Decided on January 10, 2006
Supreme Court, Bronx County

MONIQUE HALLER, as Administratrix of the Goods, Chattels and Credits of LILLIAN WENGROFF, deceased a/k/a LILIA WENGROFF, Plaintiff,

against

MONTEFIORE MEDICAL CENTER, BETH ABRAHAM HEALTH SERVICES, JOEL RASCOFF, M.D. and CELIA LEVITZ, M.D., Defendants.



24154/98



The attorney for plaintiff is

Warren J. Willinger

80 Pine Street

New York, New York 10005

The attorney for defendant is

Brian A. Trodden

Schub, Ahmuty, Citrin and Spratt

1983 Marcus Avenue

Lake Success, New York 11042

George D. Salerno, J.

Plaintiff moves pursuant to CPLR§4404(a) to set aside the jury verdict with respect to three departure issues presented to the jury, identified in the verdict sheet in questions 1, 4 and 5, in which the jury found that defendant Dr. Joel Rascoff did not depart from good and accepted medical practice and upon granting such relief directing an assessment of damages or in the alternative setting the verdict aside regarding the departure issues presented to the jury in question 1, 4 & 5 of the verdict sheet and granting a new trial on the grounds that the verdict rendered by the jury is against the weight of evidence.

This medical malpractice action proceeded to trial on January 3, 2005 and resulted in a verdict rendered on February 3, 2005 in which the jury found in favor of Dr. Rascoff on all six departure questions presented to the jury.

Ms.
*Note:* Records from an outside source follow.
-- pv_equiv track=rewrite | github.com/SubZer0811/BE2SIM | be2sim.py | generate
-- ===== SOURCE A (Python) =====
-- length = 2
--
-- width = 4
--
-- def generate (post_exp):
--
-- 	stack = []
-- 	network = []
-- 	node_counter = 1
-- 	out_counter = 1
--
-- 	# type gate source drain length width
-- 	for i in post_exp:
--
-- 		if(i == '+' or i == '!' or i == '.'):
-- 			if(i == '+'):
-- 				gate1 = ['p', stack[-2], 'vdd', node_counter, length, width]
-- 				gate2 = ['p', stack[-1], node_counter, 'out'+str(out_counter), length, width]
-- 				gate3 = ['n', stack[-2], 'out'+str(out_counter), 'gnd', length, width]
-- 				gate4 = ['n', stack[-1], 'out'+str(out_counter), 'gnd', length, width]
-- 				network.append(gate1); network.append(gate2); network.append(gate3); network.append(gate4)
--
-- 				gate5 = ['p', 'out'+str(out_counter), 'vdd', 'out'+str(out_counter+1), length, width]
-- 				gate6 = ['n', 'out'+str(out_counter), 'out'+str(out_counter+1), 'gnd', length, width]
-- 				network.append(gate5); network.append(gate6)
--
-- 				stack.pop(); stack.pop()
-- 				stack.append('out'+str(out_counter+1))
--
-- 				out_counter += 2
-- 				node_counter += 1
--
-- 			if(i == '.'):
-- 				gate1 = ['p', stack[-2], 'vdd', 'out'+str(out_counter), length, width]
-- 				gate2 = ['p', stack[-1], 'vdd', 'out'+str(out_counter), length, width]
-- 				gate3 = ['n', stack[-2], 'out'+str(out_counter), node_counter, length, width]
-- 				gate4 = ['n', stack[-1], node_counter, 'gnd', length, width]
-- 				network.append(gate1); network.append(gate2); network.append(gate3); network.append(gate4)
--
-- 				gate5 = ['p', 'out'+str(out_counter), 'vdd', 'out'+str(out_counter+1), length, width]
-- 				gate6 = ['n', 'out'+str(out_counter), 'out'+str(out_counter+1), 'gnd', length, width]
-- 				network.append(gate5); network.append(gate6)
-- 				stack.pop(); stack.pop()
-- 				stack.append('out'+str(out_counter+1))
--
-- 				out_counter += 2
-- 				node_counter += 1
--
-- 			if(i == '!'):
--
-- 				gate = stack[-1]
--
-- 				gate1 = ['p', gate, 'vdd', 'out'+str(out_counter+1), length, width]
-- 				gate2 = ['n', gate, 'out'+str(out_counter+1), 'gnd', length, width]
-- 				network.append(gate1); network.append(gate2)
-- 				stack.pop()
--
-- 				stack.append('out'+str(out_counter+1))
--
-- 				out_counter += 2
--
-- 		else:
-- 			stack.append(i)
--
-- 	# out = int(stack[0][3:])
--
-- 	for i in range(len(network)):
-- 		if(network[i][3] == stack[0]):
-- 			network[i][3] = 'out'
-- 		if(network[i][2] == stack[0]):
-- 			network[i][2] = 'out'
--
-- 		network[i] = ' '.join([str(n) for n in network[i]]) + '\n'
--
-- 	return network
-- ===== SOURCE B (Python) =====
-- length = 2
--
-- width = 4
--
-- def generate(post_exp):
--     # B: parse the postfix tokens into a forest of expression trees, then emit
--     # gates by a post-order walk threading the two counters (alternative decomposition).
--     stack = []
--     for t in post_exp:
--         if t == '+' or t == '.':
--             b = stack.pop(); a = stack.pop()
--             stack.append((t, a, b))
--         elif t == '!':
--             a = stack.pop()
--             stack.append(('!', a))
--         else:
--             stack.append(t)
--
--     network = []
--
--     def emit(node, nc, oc):
--         # returns (output name, node_counter, out_counter) after emitting node's gates
--         if isinstance(node, str):
--             return node, nc, oc
--         if node[0] == '!':
--             x, nc, oc = emit(node[1], nc, oc)
--             o = 'out' + str(oc + 1)
--             network.append(['p', x, 'vdd', o, length, width])
--             network.append(['n', x, o, 'gnd', length, width])
--             return o, nc, oc + 2
--         x, nc, oc = emit(node[1], nc, oc)
--         y, nc, oc = emit(node[2], nc, oc)
--         o1 = 'out' + str(oc); o2 = 'out' + str(oc + 1)
--         if node[0] == '+':
--             network.extend([['p', x, 'vdd', nc, length, width],
--                             ['p', y, nc, o1, length, width],
--                             ['n', x, o1, 'gnd', length, width],
--                             ['n', y, o1, 'gnd', length, width]])
--         else:
--             network.extend([['p', x, 'vdd', o1, length, width],
--                             ['p', y, 'vdd', o1, length, width],
--                             ['n', x, o1, nc, length, width],
--                             ['n', y, nc, 'gnd', length, width]])
--         network.extend([['p', o1, 'vdd', o2, length, width],
--                         ['n', o1, o2, 'gnd', length, width]])
--         return o2, nc + 1, oc + 2
--
--     nc, oc = 1, 1
--     names = []
--     for tree in stack:
--         name, nc, oc = emit(tree, nc, oc)
--         names.append(name)
--
--     if not network:
--         return []
--     final = names[0]
--
--     def line(g):
--         d = 'out' if g[3] == final else g[3]
--         s = 'out' if g[2] == final else g[2]
--         return ' '.join(str(v) for v in [g[0], g[1], s, d, g[4], g[5]]) + '\n'
--
--     return [line(g) for g in network]
-- ===== Notes on version B (the rewrite author's own statement) =====
-- stated objective: alternative
-- what changed: B parses the postfix tokens into a forest of expression trees and emits the gate netlist by a post-order tree walk threading the two counters, instead of A's single linear scan that emits gates inline off a string stack.
import Mathlib
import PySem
Wengroff, the decedent, was a patient of Nephrology Associates (Nephrology) for many years and was treated by Drs. Rascoff, Golden and Alsaloum who were all associated with Nephrology. Neither Nephrology Associates, Dr. Golden or Dr. Alsaloum were named as parties in this action. It is also undisputed that Ms. Wengroff was suffering from end stage renal disease and was a dialysis patient for many years prior to her admission to Montefiore.

On March 13, 1996 Ms. Wengroff was transferred from the Trudy Weisshaupt Dyalisis Center to Montefiore Hospital for suspected gastrointestinal bleeding and to undergo an operation on her left arm to install an A.V.fistula or

shunt. There is no dispute that upon her admission, a Risk Fall Assessment should have been performed by a member of the nursing staff at Montefiore. It was not disputed at the trial that the hospital protocols required a patient such as Ms. Wengroff to be assessed upon admission.
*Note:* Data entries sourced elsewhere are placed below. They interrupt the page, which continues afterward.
-- pv_equiv track=rewrite | github.com/Arpitpatel1771/fampay-backend-assignment | server/Index/index.py | extractTokensFromString
-- ===== SOURCE A (Python) =====
-- import string
--
-- def extractTokensFromString(str) -> list[str]:
--     str = str.lower()
--
--     # Allowed Characters are [a-z],[A-Z] & [0-9] only
--     allowed_characters_for_tokenization = string.ascii_lowercase + string.digits + ' '
--
--     for character in str:
--         if character not in allowed_characters_for_tokenization:
--             str = str.replace(character, ' ')
--
--     tokens = str.split(' ')
--
--     # Remove empty/useless tokens
--     tokens = [token for token in tokens if token and token != '']
--
--     # Remove duplicates
--     tokens = list(dict.fromkeys(tokens))
--
--     return tokens
-- ===== SOURCE B (Python) =====
-- import string
--
-- def extractTokensFromString(str) -> list[str]:
--     # Single left-to-right pass: buffer alphanumeric runs, flush at separators,
--     # dedup on the fly with a seen-set.
--     alnum = set(string.ascii_lowercase + string.digits)
--     result = []
--     seen = set()
--     buf = []
--     for ch in str.lower():
--         if ch in alnum:
--             buf.append(ch)
--         else:
--             if buf:
--                 tok = ''.join(buf)
--                 if tok not in seen:
--                     seen.add(tok)
--                     result.append(tok)
--                 buf = []
--     if buf:
--         tok = ''.join(buf)
--         if tok not in seen:
--             result.append(tok)
--     return result
-- ===== Notes on version B (the rewrite author's own statement) =====
-- stated objective: alternative
-- what changed: A lowercases, then for each character calls a full-string replace to blank out disallowed characters, splits on spaces, filters empties and dedups via dict.fromkeys; B does one left-to-right pass over the lowered string, buffering alphanumeric runs and emitting each unseen token immediately using a seen-set.
import Mathlib
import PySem

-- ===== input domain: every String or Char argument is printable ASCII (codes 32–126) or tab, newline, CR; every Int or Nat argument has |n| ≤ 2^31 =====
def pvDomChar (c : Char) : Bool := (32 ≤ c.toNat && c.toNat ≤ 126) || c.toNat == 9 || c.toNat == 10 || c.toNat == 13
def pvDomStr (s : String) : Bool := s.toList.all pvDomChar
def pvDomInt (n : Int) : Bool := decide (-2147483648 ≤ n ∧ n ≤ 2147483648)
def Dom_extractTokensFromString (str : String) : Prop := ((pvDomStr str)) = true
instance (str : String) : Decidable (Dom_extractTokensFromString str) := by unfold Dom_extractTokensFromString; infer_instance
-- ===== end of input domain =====

-- B replaces A's replace/split/filter/dedup pipeline by a single left-to-right pass
-- with a token buffer and a seen-set (alternative decomposition, same return value).


-- ===== PORT A =====
-- string.ascii_lowercase + string.digits + ' '
def pvAllowedA : String := "abcdefghijklmnopqrstuvwxyz0123456789 "

def extractTokensFromString (str : String) : List String :=
  let s0 := PySem.Str.lower str
  -- for character in str: if character not in allowed: str = str.replace(character, ' ')
  let s1 := s0.toList.foldl
    (fun (t : String) (c : Char) =>
      if !(PySem.Str.isIn (String.ofList [c]) pvAllowedA) then
        PySem.Str.replace t (String.ofList [c]) " "
      else t) s0
  -- tokens = str.split(' ')
  let tokens := (PySem.Chars.splitOn s1.toList " ".toList).map String.ofList
  -- tokens = [token for token in tokens if token and token != '']
  let tokens := tokens.filter (fun t => t != "")
  -- list(dict.fromkeys(tokens))
  PySem.List.dedup tokens

-- ===== PORT B =====
-- set(string.ascii_lowercase + string.digits)
def pvAlnumB : PySem.Set Char := PySem.Set.ofList "abcdefghijklmnopqrstuvwxyz0123456789".toList

-- one loop iteration of B, on the state (result, seen, buf)
def pvStepB (st : List String × PySem.Set String × List Char) (c : Char) :
    List String × PySem.Set String × List Char :=
  let (result, seen, buf) := st
  if PySem.Set.contains pvAlnumB c then (result, seen, buf ++ [c])
  else if buf.isEmpty then (result, seen, buf)
  else
    let tok := String.ofList buf
    if PySem.Set.contains seen tok then (result, seen, [])
    else (result ++ [tok], PySem.Set.add seen tok, [])

-- B's final flush after the loop
def pvFlushB (st : List String × PySem.Set String × List Char) : List String :=
  let (result, seen, buf) := st
  if buf.isEmpty then result
  else
    let tok := String.ofList buf
    if PySem.Set.contains seen tok then result else result ++ [tok]

def extractTokensFromString_alt (str : String) : List String :=
  pvFlushB ((PySem.Str.lower str).toList.foldl pvStepB ([], PySem.Set.empty, []))

-- ===== PRECONDITION & SPEC =====
def Spec_extractTokensFromString (str : String) (out : List String) : Prop := out = extractTokensFromString_alt str
instance (str : String) (out : List String) : Decidable (Spec_extractTokensFromString str out) := by unfold Spec_extractTokensFromString; infer_instance

-- ===== CLAIM (what is proved, stated in full; the proofs are below) =====
def Claim_equal_extractTokensFromString : Prop := ∀ (str : String), Dom_extractTokensFromString str → Spec_extractTokensFromString str (extractTokensFromString str)

-- ===== LEMMAS AND PROOFS =====

def pvAllowedL : List Char := pvAllowedA.toList
def pvAlnumL : List Char := "abcdefghijklmnopqrstuvwxyz0123456789".toList

theorem pvAllowed_split : pvAllowedL = pvAlnumL ++ [' '] := by decide
theorem pvSpace_not_alnum : ' ' ∉ pvAlnumL := by decide

-- substituting one character by a space
def pvSubst (c x : Char) : Char := if x == c then ' ' else x

-- the normalisation A's replace loop performs on the characters it iterates over
def pvNorm (x : Char) : Char := if x ∈ pvAllowedL then x else ' '

-- canonical split-at-spaces (cur is the reversed current chunk), mirrors splitOn.go
def pvSplitCh : List Char → List Char → List (List Char)
  | [], cur => [cur.reverse]
  | c :: t, cur => if ' ' == c then cur.reverse :: pvSplitCh t [] else pvSplitCh t (c :: cur)

-- canonical tokens of the raw (lowered) character list: alnum runs, empties dropped
def pvToks (buf : List Char) : List Char → List String
  | [] => if buf.isEmpty then [] else [String.ofList buf]
  | c :: t =>
    if c ∈ pvAlnumL then pvToks (buf ++ [c]) t
    else if buf.isEmpty then pvToks buf t
    else String.ofList buf :: pvToks [] t

theorem pv_isIn_char (c : Char) :
    PySem.Str.isIn (String.ofList [c]) pvAllowedA = decide (c ∈ pvAllowedL) := by
  apply Bool.eq_iff_iff.mpr
  rw [PySem.Str.isIn_iff_infix]
  simp [String.toList_ofList, List.singleton_infix_iff, pvAllowedL]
However, a Risk Fall Assessment was never performed by Nurse Galgano when Ms. Wengroff was admitted and was in fact not performed until March 21, 1996 by Nurse Casullo.
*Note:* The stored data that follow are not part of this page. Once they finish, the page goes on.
-- B replaces A's four sequential full-string replace passes by one left-to-right scan with a
-- word → alt-binding table (objective: alternative single-pass algorithm, same exact output).

-- ===== PORT A =====
def alternate_directional_key (bind : String) : String :=
  if !(PySem.Str.isIn "alt" bind) then
    let b1 := PySem.Str.replace bind "down" "alt+k"
    let b2 := PySem.Str.replace b1 "up" "alt+i"
    let b3 := PySem.Str.replace b2 "left" "alt+j"
    let b4 := PySem.Str.replace b3 "right" "alt+l"
    b4
  else bind

-- ===== PORT B =====
-- Source B's single scan: at each position try the four direction words (the loop over the
-- mapping table, one arm per entry); on a match emit its alt-binding and skip the word,
-- otherwise copy one character.
def scanDirections : List Char → List Char
  | 'u'::'p'::t => 'a'::'l'::'t'::'+'::'i'::scanDirections t
  | 'd'::'o'::'w'::'n'::t => 'a'::'l'::'t'::'+'::'k'::scanDirections t
  | 'l'::'e'::'f'::'t'::t => 'a'::'l'::'t'::'+'::'j'::scanDirections t
  | 'r'::'i'::'g'::'h'::'t'::t => 'a'::'l'::'t'::'+'::'l'::scanDirections t
  | c :: t => c :: scanDirections t
  | [] => []

def alternate_directional_key_alt (bind : String) : String :=
  if !(PySem.Str.isIn "alt" bind) then String.ofList (scanDirections bind.toList)
  else bind

-- ===== PRECONDITION & SPEC =====
def Spec_alternate_directional_key (bind : String) (out : String) : Prop := out = alternate_directional_key_alt bind
instance (bind : String) (out : String) : Decidable (Spec_alternate_directional_key bind out) := by unfold Spec_alternate_directional_key; infer_instance

-- ===== CLAIM (what is proved, stated in full; the proofs are below) =====
def Claim_equal_alternate_directional_key : Prop := ∀ (bind : String), Dom_alternate_directional_key bind → Spec_alternate_directional_key bind (alternate_directional_key bind)

-- ===== LEMMAS AND PROOFS =====

-- head-step characterisation of Python str.replace (PySem.Chars.replace):
-- fuel/accumulator normalisation of its worker, then the three unfolding equations.
theorem go_norm (old new : List Char) (hne : old ≠ []) :
    ∀ fuel l acc, l.length ≤ fuel →
      PySem.Chars.replace.go old new fuel l acc = acc.reverse ++ PySem.Chars.replace.go old new l.length l [] := by
  intro fuel
  induction fuel using Nat.strong_induction_on with
  | _ fuel ih =>
    intro l acc h
    match fuel, l with
    | 0, l =>
      have : l = [] := List.eq_nil_of_length_eq_zero (Nat.le_zero.mp h)
      subst this; simp [PySem.Chars.replace.go]
    | n+1, [] => simp [PySem.Chars.replace.go]
    | n+1, c :: t =>
      have hold : 1 ≤ old.length := List.length_pos_iff.mpr hne
      rw [PySem.Chars.replace.go]
      simp only [List.length_cons]
      conv_rhs => rw [PySem.Chars.replace.go]
      have ht : t.length ≤ n := by simpa using h
      by_cases hp : old.isPrefixOf (c :: t)
      · simp only [hp, if_true]
        have hlen : ((c :: t).drop old.length).length ≤ n := by
          simp [List.length_drop]; omega
        rw [ih n (by omega) _ _ hlen,
            ih t.length (by omega) _ _ (by simp [List.length_drop]; omega)]
        simp
      · simp only [hp]
        rw [ih n (by omega) t (c :: acc) ht, ih t.length (by omega) t [c] (by simp)]
        simp

theorem rep_nil (old new : List Char) (hne : old ≠ []) :
    PySem.Chars.replace [] old new = [] := by
  simp [PySem.Chars.replace, List.isEmpty_eq_false_iff.mpr hne, PySem.Chars.replace.go]

theorem rep_pos (old new l : List Char) (hne : old ≠ []) (hp : old.isPrefixOf l = true) :
    PySem.Chars.replace l old new = new ++ PySem.Chars.replace (l.drop old.length) old new := by
  have hold : 1 ≤ old.length := List.length_pos_iff.mpr hne
  match l with
  | [] =>
    exfalso
    have := List.isPrefixOf_iff_prefix.mp hp
    simp [List.prefix_nil] at this; exact hne this
  | c :: t =>
    simp only [PySem.Chars.replace, List.isEmpty_eq_false_iff.mpr hne, if_false,
      Bool.false_eq_true]
    simp only [List.length_cons]
    rw [PySem.Chars.replace.go]
    simp only [hp, if_true]
    rw [go_norm old new hne _ _ _ (by simp [List.length_drop]; omega)]
    simp

theorem rep_neg (old new : List Char) (c : Char) (t : List Char) (hne : old ≠ [])
    (hp : old.isPrefixOf (c :: t) = false) :
    PySem.Chars.replace (c :: t) old new = c :: PySem.Chars.replace t old new := by
  simp only [PySem.Chars.replace, List.isEmpty_eq_false_iff.mpr hne, if_false,
    Bool.false_eq_true]
  simp only [List.length_cons]
  rw [PySem.Chars.replace.go]
  simp only [hp, if_false, Bool.false_eq_true]
  rw [go_norm old new hne _ _ _ (by simp)]
  simp


-- intermediate scans: the string after the first one / two / three replace passes of A,
-- expressed as a single left-to-right scan (proof-only helpers).
def scan1 : List Char → List Char
  | 'd'::'o'::'w'::'n'::t => 'a'::'l'::'t'::'+'::'k'::scan1 t
  | c :: t => c :: scan1 t
  | [] => []

def scan2 : List Char → List Char
  | 'd'::'o'::'w'::'n'::t => 'a'::'l'::'t'::'+'::'k'::scan2 t
  | 'u'::'p'::t => 'a'::'l'::'t'::'+'::'i'::scan2 t
  | c :: t => c :: scan2 t
  | [] => []

def scan3 : List Char → List Char
  | 'd'::'o'::'w'::'n'::t => 'a'::'l'::'t'::'+'::'k'::scan3 t
  | 'u'::'p'::t => 'a'::'l'::'t'::'+'::'i'::scan3 t
  | 'l'::'e'::'f'::'t'::t => 'a'::'l'::'t'::'+'::'j'::scan3 t
  | c :: t => c :: scan3 t
  | [] => []

theorem scan1_cons (c : Char) (t : List Char)
    (hd : ['d','o','w','n'].isPrefixOf (c :: t) = false) :
    scan1 (c :: t) = c :: scan1 t := by
  rw [scan1.eq_def]; split <;> simp_all [List.isPrefixOf]

theorem scan2_cons (c : Char) (t : List Char)
    (hd : ['d','o','w','n'].isPrefixOf (c :: t) = false)
    (hu : ['u','p'].isPrefixOf (c :: t) = false) :
    scan2 (c :: t) = c :: scan2 t := by
  rw [scan2.eq_def]; split <;> simp_all [List.isPrefixOf]

theorem scan3_cons (c : Char) (t : List Char)
    (hd : ['d','o','w','n'].isPrefixOf (c :: t) = false)
    (hu : ['u','p'].isPrefixOf (c :: t) = false)
    (hl : ['l','e','f','t'].isPrefixOf (c :: t) = false) :
    scan3 (c :: t) = c :: scan3 t := by
  rw [scan3.eq_def]; split <;> simp_all [List.isPrefixOf]

theorem scanDirections_cons (c : Char) (t : List Char)
    (hd : ['d','o','w','n'].isPrefixOf (c :: t) = false)
    (hu : ['u','p'].isPrefixOf (c :: t) = false)
    (hl : ['l','e','f','t'].isPrefixOf (c :: t) = false)
    (hr : ['r','i','g','h','t'].isPrefixOf (c :: t) = false) :
    scanDirections (c :: t) = c :: scanDirections t := by
  rw [scanDirections.eq_def]; split <;> simp_all [List.isPrefixOf]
The events that followed Ms. Wengroff's admission to Montefiore Hospital formed the basis for the claims brought against Montefiore, Beth Abraham Health Services, Dr. Celia Levitz and Dr. Joel Rascoff. It is also clear that Dr. Rascoff, a Board Certified Nephrologist was one of the members of the group, Nephrology Associates, who treated plaintiff was listed on [*2]Montefiore's medical chart as the admitting physician for Ms. Wengroff.

Prior to the commencement of this trial, the action brought against Montefiore Medical Center (Montefiore) and Beth Abraham Health Services was settled and the trial continued only against Dr. Rascoff.

Plaintiff contends that Dr. Rascoff was responsible for the total care of his patient, Ms.Wengroff, while she was at Montefiore which commenced when Ms. Wengroff was admitted to Montefiore on March 13, 1996 and continued through April 3, 1996. Defendant asserts that the proof presented at the trial established that Dr. Helen May was Ms. Wengroff's primary care physician. As an example of Dr. May's responsibilities as the primary physician attending to Ms. Wengroff defendant Rascoff points to his testimony, the testimony of his expert and relevant portions of the hospital record such as the order placed by Dr. May for Percoset after Ms. Wengroff's initial procedure to install a shunt in her arm.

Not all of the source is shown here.